Ein Unterschied, der dabei eine größere Rolle spielt als er auf den ersten Blick scheint: der zwischen deterministischen und probabilistischen Systemen. Ein klassisches APC-Regelwerk ist deterministisch — gleiche Eingabe, gleiche Ausgabe, immer. Diese Berechenbarkeit ist kein technisches Detail, sondern die Grundlage für Zertifizierung, Qualitätssicherung und Verantwortlichkeit in der Hochvolumenfertigung. ML-Modelle hingegen sind probabilistisch: Sie liefern Vorhersagen mit Wahrscheinlichkeiten und Unsicherheitsbereichen. Ein Modell, das sagt „dieser Prozessschritt weist mit 94 Prozent Wahrscheinlichkeit ein Driftproblem auf“, ist nützlich — aber wie qualifiziert man es? Nach welchem Standard? Wer entscheidet, was mit dem sechsprozentigen Restrisiko passiert? Genau diese Fragen erklären, warum die Einführung von ML in der Fertigung langsamer verläuft als in anderen Bereichen — nicht wegen fehlenden Willens, sondern wegen berechtigter Anforderungen an Nachvollziehbarkeit und Kontrolle.

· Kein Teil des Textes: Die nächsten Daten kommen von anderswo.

-- pv_equiv track=rewrite | github.com/truenas/middleware | src/middlewared/middlewared/utils/security.py | check_password_complexity
-- ===== SOURCE A (Python) =====
-- import enum
-- from string import punctuation
--
-- class PasswordComplexity(enum.StrEnum):
--     UPPER = 'UPPER'
--     LOWER = 'LOWER'
--     NUMBER = 'NUMBER'
--     SPECIAL = 'SPECIAL'
--
--     def check_password(self, password: str) -> bool:
--         match self:
--             case PasswordComplexity.UPPER:
--                 return any([char.isupper() for char in password])
--             case PasswordComplexity.LOWER:
--                 return any([char.islower() for char in password])
--             case PasswordComplexity.NUMBER:
--                 return any([char.isdigit() for char in password])
--             case PasswordComplexity.SPECIAL:
--                 return any([char in punctuation for char in password])
--             case _:
--                 raise ValueError(f'{self}: unhandled password complexity type')
--
-- def check_password_complexity(ruleset: set[str], password: str) -> set[PasswordComplexity]:
--     unmet: set[PasswordComplexity] = set()
--
--     if not isinstance(password, str):
--         raise TypeError(f'{type(password)}: password expected to be string')
--
--     if not isinstance(ruleset, set):
--         raise TypeError(f'{type(ruleset)}: ruleset expected to be a set')
--
--     for r in ruleset:
--         rule = PasswordComplexity(r)
--         if not rule.check_password(password):
--             unmet.add(rule)
--
--     return unmet
-- ===== SOURCE B (Python) =====
-- import enum
-- from string import punctuation
--
-- class PasswordComplexity(enum.StrEnum):
--     UPPER = 'UPPER'
--     LOWER = 'LOWER'
--     NUMBER = 'NUMBER'
--     SPECIAL = 'SPECIAL'
--
-- def check_password_complexity(ruleset: set[str], password: str) -> set[PasswordComplexity]:
--     if not isinstance(password, str):
--         raise TypeError(f'{type(password)}: password expected to be string')
--
--     if not isinstance(ruleset, set):
--         raise TypeError(f'{type(ruleset)}: ruleset expected to be a set')
--
--     # single pass over the password: one flag per rule class
--     has_upper = has_lower = has_digit = has_special = False
--     for char in password:
--         if char.isupper():
--             has_upper = True
--         if char.islower():
--             has_lower = True
--         if char.isdigit():
--             has_digit = True
--         if char in punctuation:
--             has_special = True
--
--     met = {
--         PasswordComplexity.UPPER: has_upper,
--         PasswordComplexity.LOWER: has_lower,
--         PasswordComplexity.NUMBER: has_digit,
--         PasswordComplexity.SPECIAL: has_special,
--     }
--
--     unmet: set[PasswordComplexity] = set()
--     for r in ruleset:
--         rule = PasswordComplexity(r)  # still raises ValueError on unknown rule strings
--         if not met[rule]:
--             unmet.add(rule)
--     return unmet
-- ===== Notes on version B (the rewrite author's own statement) =====
-- stated objective: alternative
-- what changed: Instead of re-scanning the whole password once per rule (an any-comprehension per ruleset entry), B scans the password exactly once setting four boolean flags and then classifies each requested rule by a flag lookup.
import Mathlib
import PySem

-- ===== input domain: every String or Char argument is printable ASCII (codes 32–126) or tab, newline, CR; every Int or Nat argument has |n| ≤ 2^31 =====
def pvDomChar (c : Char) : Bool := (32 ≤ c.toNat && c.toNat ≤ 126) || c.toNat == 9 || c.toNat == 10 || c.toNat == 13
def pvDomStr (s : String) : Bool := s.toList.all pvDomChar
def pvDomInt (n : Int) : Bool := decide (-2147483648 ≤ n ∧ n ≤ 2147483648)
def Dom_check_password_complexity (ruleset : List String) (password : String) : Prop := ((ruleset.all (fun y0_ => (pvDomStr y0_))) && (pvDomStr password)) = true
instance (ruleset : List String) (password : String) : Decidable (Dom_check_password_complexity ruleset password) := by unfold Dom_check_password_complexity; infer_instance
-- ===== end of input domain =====

-- B replaces A's per-rule rescans of the password by one pass that sets four boolean flags;
-- return value only (both Pythons return a fresh set).

-- string.punctuation, as a list of characters ('char in punctuation' on a single char is membership)
def pcPunctuation : List Char :=
  ['!', '"', '#', '$', '%', '&', '\'', '(', ')', '*', '+', ',', '-', '.', '/',
   ':', ';', '<', '=', '>', '?', '@', '[', '\\', ']', '^', '_', '`', '{', '|', '}', '~']

-- ===== PORT A =====
-- PasswordComplexity.check_password; the final 'else true' is the unreachable
-- 'raise ValueError' branch (PasswordComplexity(r) has already raised, excluded by Pre_).
def pcCheckPassword (rule : String) (password : String) : Bool :=
  if rule == "UPPER" then password.toList.any (fun c => PySem.Chars.isupper c)
  else if rule == "LOWER" then password.toList.any (fun c => PySem.Chars.islower c)
  else if rule == "NUMBER" then password.toList.any (fun c => PySem.Chars.isdigit c)
  else if rule == "SPECIAL" then password.toList.any (fun c => pcPunctuation.contains c)
  else true

def check_password_complexity (ruleset : List String) (password : String) : List String :=
  ruleset.foldl
    (fun unmet r => if pcCheckPassword r password then unmet else PySem.Set.add unmet r)
    (PySem.Set.empty)

-- ===== PORT B =====
-- one pass over the password: (has_upper, has_lower, has_digit, has_special)
def pcFlags (password : String) : Bool × Bool × Bool × Bool :=
  password.toList.foldl
    (fun f c =>
      (f.1 || PySem.Chars.isupper c,
       f.2.1 || PySem.Chars.islower c,
       f.2.2.1 || PySem.Chars.isdigit c,
       f.2.2.2 || pcPunctuation.contains c))
    (false, false, false, false)

-- 'met[rule]'; the final 'else true' is the unreachable invalid-rule branch
-- (PasswordComplexity(r) raises ValueError there, excluded by Pre_).
def pcMet (f : Bool × Bool × Bool × Bool) (rule : String) : Bool :=
  if rule == "UPPER" then f.1
  else if rule == "LOWER" then f.2.1
  else if rule == "NUMBER" then f.2.2.1
  else if rule == "SPECIAL" then f.2.2.2
  else true

def check_password_complexity_alt (ruleset : List String) (password : String) : List String :=
  let f := pcFlags password
  ruleset.foldl
    (fun unmet r => if pcMet f r then unmet else PySem.Set.add unmet r)
    (PySem.Set.empty)

-- ===== PRECONDITION & SPEC =====
-- Pre_ excludes rule strings outside the PasswordComplexity enum, on which
-- Python's PasswordComplexity(r) raises ValueError.
def Pre_check_password_complexity (ruleset : List String) (password : String) : Prop :=
  ∀ r ∈ ruleset, r = "UPPER" ∨ r = "LOWER" ∨ r = "NUMBER" ∨ r = "SPECIAL"
instance (ruleset : List String) (password : String) : Decidable (Pre_check_password_complexity ruleset password) := by unfold Pre_check_password_complexity; infer_instance

def pvWitness_check_password_complexity : List String × String := (["UPPER", "NUMBER"], "abc!")

def Spec_check_password_complexity (ruleset : List String) (password : String) (out : List String) : Prop := out = check_password_complexity_alt ruleset password
instance (ruleset : List String) (password : String) (out : List String) : Decidable (Spec_check_password_complexity ruleset password out) := by unfold Spec_check_password_complexity; infer_instance

-- ===== CLAIM (what is proved, stated in full; the proofs are below) =====
def Claim_equal_check_password_complexity : Prop := ∀ (ruleset : List String) (password : String), Dom_check_password_complexity ruleset password → Pre_check_password_complexity ruleset password → Spec_check_password_complexity ruleset password (check_password_complexity ruleset password)

-- ===== LEMMAS AND PROOFS =====

-- the one-pass fold computes the four 'any' scans of A, starting from any initial flags
theorem pcFlags_foldl (l : List Char) (f : Bool × Bool × Bool × Bool) :
    l.foldl
      (fun f c =>
        (f.1 || PySem.Chars.isupper c,
         f.2.1 || PySem.Chars.islower c,
         f.2.2.1 || PySem.Chars.isdigit c,
         f.2.2.2 || pcPunctuation.contains c))
      f =
    (f.1 || l.any (fun c => PySem.Chars.isupper c),
     f.2.1 || l.any (fun c => PySem.Chars.islower c),
     f.2.2.1 || l.any (fun c => PySem.Chars.isdigit c),
     f.2.2.2 || l.any (fun c => pcPunctuation.contains c)) := by
  induction l generalizing f with
  | nil => simp
  | cons c t ih =>
      simp only [List.foldl_cons, ih, List.any_cons]
      simp [Bool.or_assoc]

theorem pcMet_flags_eq (password : String) (r : String) :
    pcMet (pcFlags password) r = pcCheckPassword r password := by
  unfold pcMet pcCheckPassword pcFlags
  rw [pcFlags_foldl]
  simp

-- ===== VERDICT (by name: the statement is the Claim_ definition above) =====
theorem check_password_complexity_spec : Claim_equal_check_password_complexity := by
  intro ruleset password _ _
  unfold Spec_check_password_complexity check_password_complexity check_password_complexity_alt
  simp only [pcMet_flags_eq]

Denn auf fast allem steht mittlerweile AI drauf. Das ist zum Teil gerechtfertigt — zum Teil aber auch vor allem eines: Marketing. Und Marketing ist eben manchmal größer als die Wirklichkeit. Künstliche Intelligenz (KI) ist der Oberbegriff für alles, was Maschinen befähigt, kognitive Aufgaben zu übernehmen. Das schließt jenes klassische APC-Regelwerk genauso ein wie moderne Sprachmodelle. Machine Learning (ML) bezeichnet die Teilmenge, bei der das System Muster aus Daten lernt, statt explizit programmiert zu werden: Fehlererkennung an Prozessanlagen, vorausschauende Wartung, virtuelle Messtechnik ohne physischen Sensor. Deep Learning, die Weiterentwicklung mit mehrschichtigen neuronalen Netzen, eignet sich besonders für Bildanalyse — etwa die automatische Erkennung von Defekten auf Wafern. Und dann ist da noch die jüngste Welle: generative KI und Sprachmodelle, die weniger die Fertigung selbst verändern als die Arbeit der Ingenieure davor und dahinter. In APC-Kreisen gibt es auch die Auffassung, dass für viele Probleme in der Fab die einfachere Methode mit tiefem Domänenwissen besser funktioniert als aufwändige neuronale Netze — weil die verfügbaren Daten pro Anlage und Rezept schlicht zu knapp sind.

Catania als Konferenzort ist dabei kein Zufall. Dort entsteht gerade eines der ambitioniertesten Halbleiterprojekte Europas: STMicroelectronics baut für rund fünf Milliarden Euro einen weltweit einzigartigen SiC-Campus, die erste vollständig integrierte Fertigungsanlage für Siliziumkarbid auf einem Standort, gefördert mit rund zwei Milliarden Euro im Rahmen des EU Chips Act. Der Chips Act 2.0 ist währenddessen in der Pipeline, und SEMI Europe hat dazu gerade ein Positionspapier vorgelegt, das eine stärkere Einbindung der Industrie und gezielte Unterstützung kleinerer Akteure entlang der Wertschöpfungskette fordert.

Doch zurück zu KI in der Produktion:

Auf der Hannover Messe eine Woche zuvor (20.–24. April) dominierten dazu die Plattformversprechen — digitale Zwillinge, autonome Produktionsabläufe. Das Forschungsprojekt Semiconductor-X zeigte auf: Bevor Algorithmen in der Fab greifen können, braucht es belastbare Datenpipelines — eine oft unterschätzte Voraussetzung.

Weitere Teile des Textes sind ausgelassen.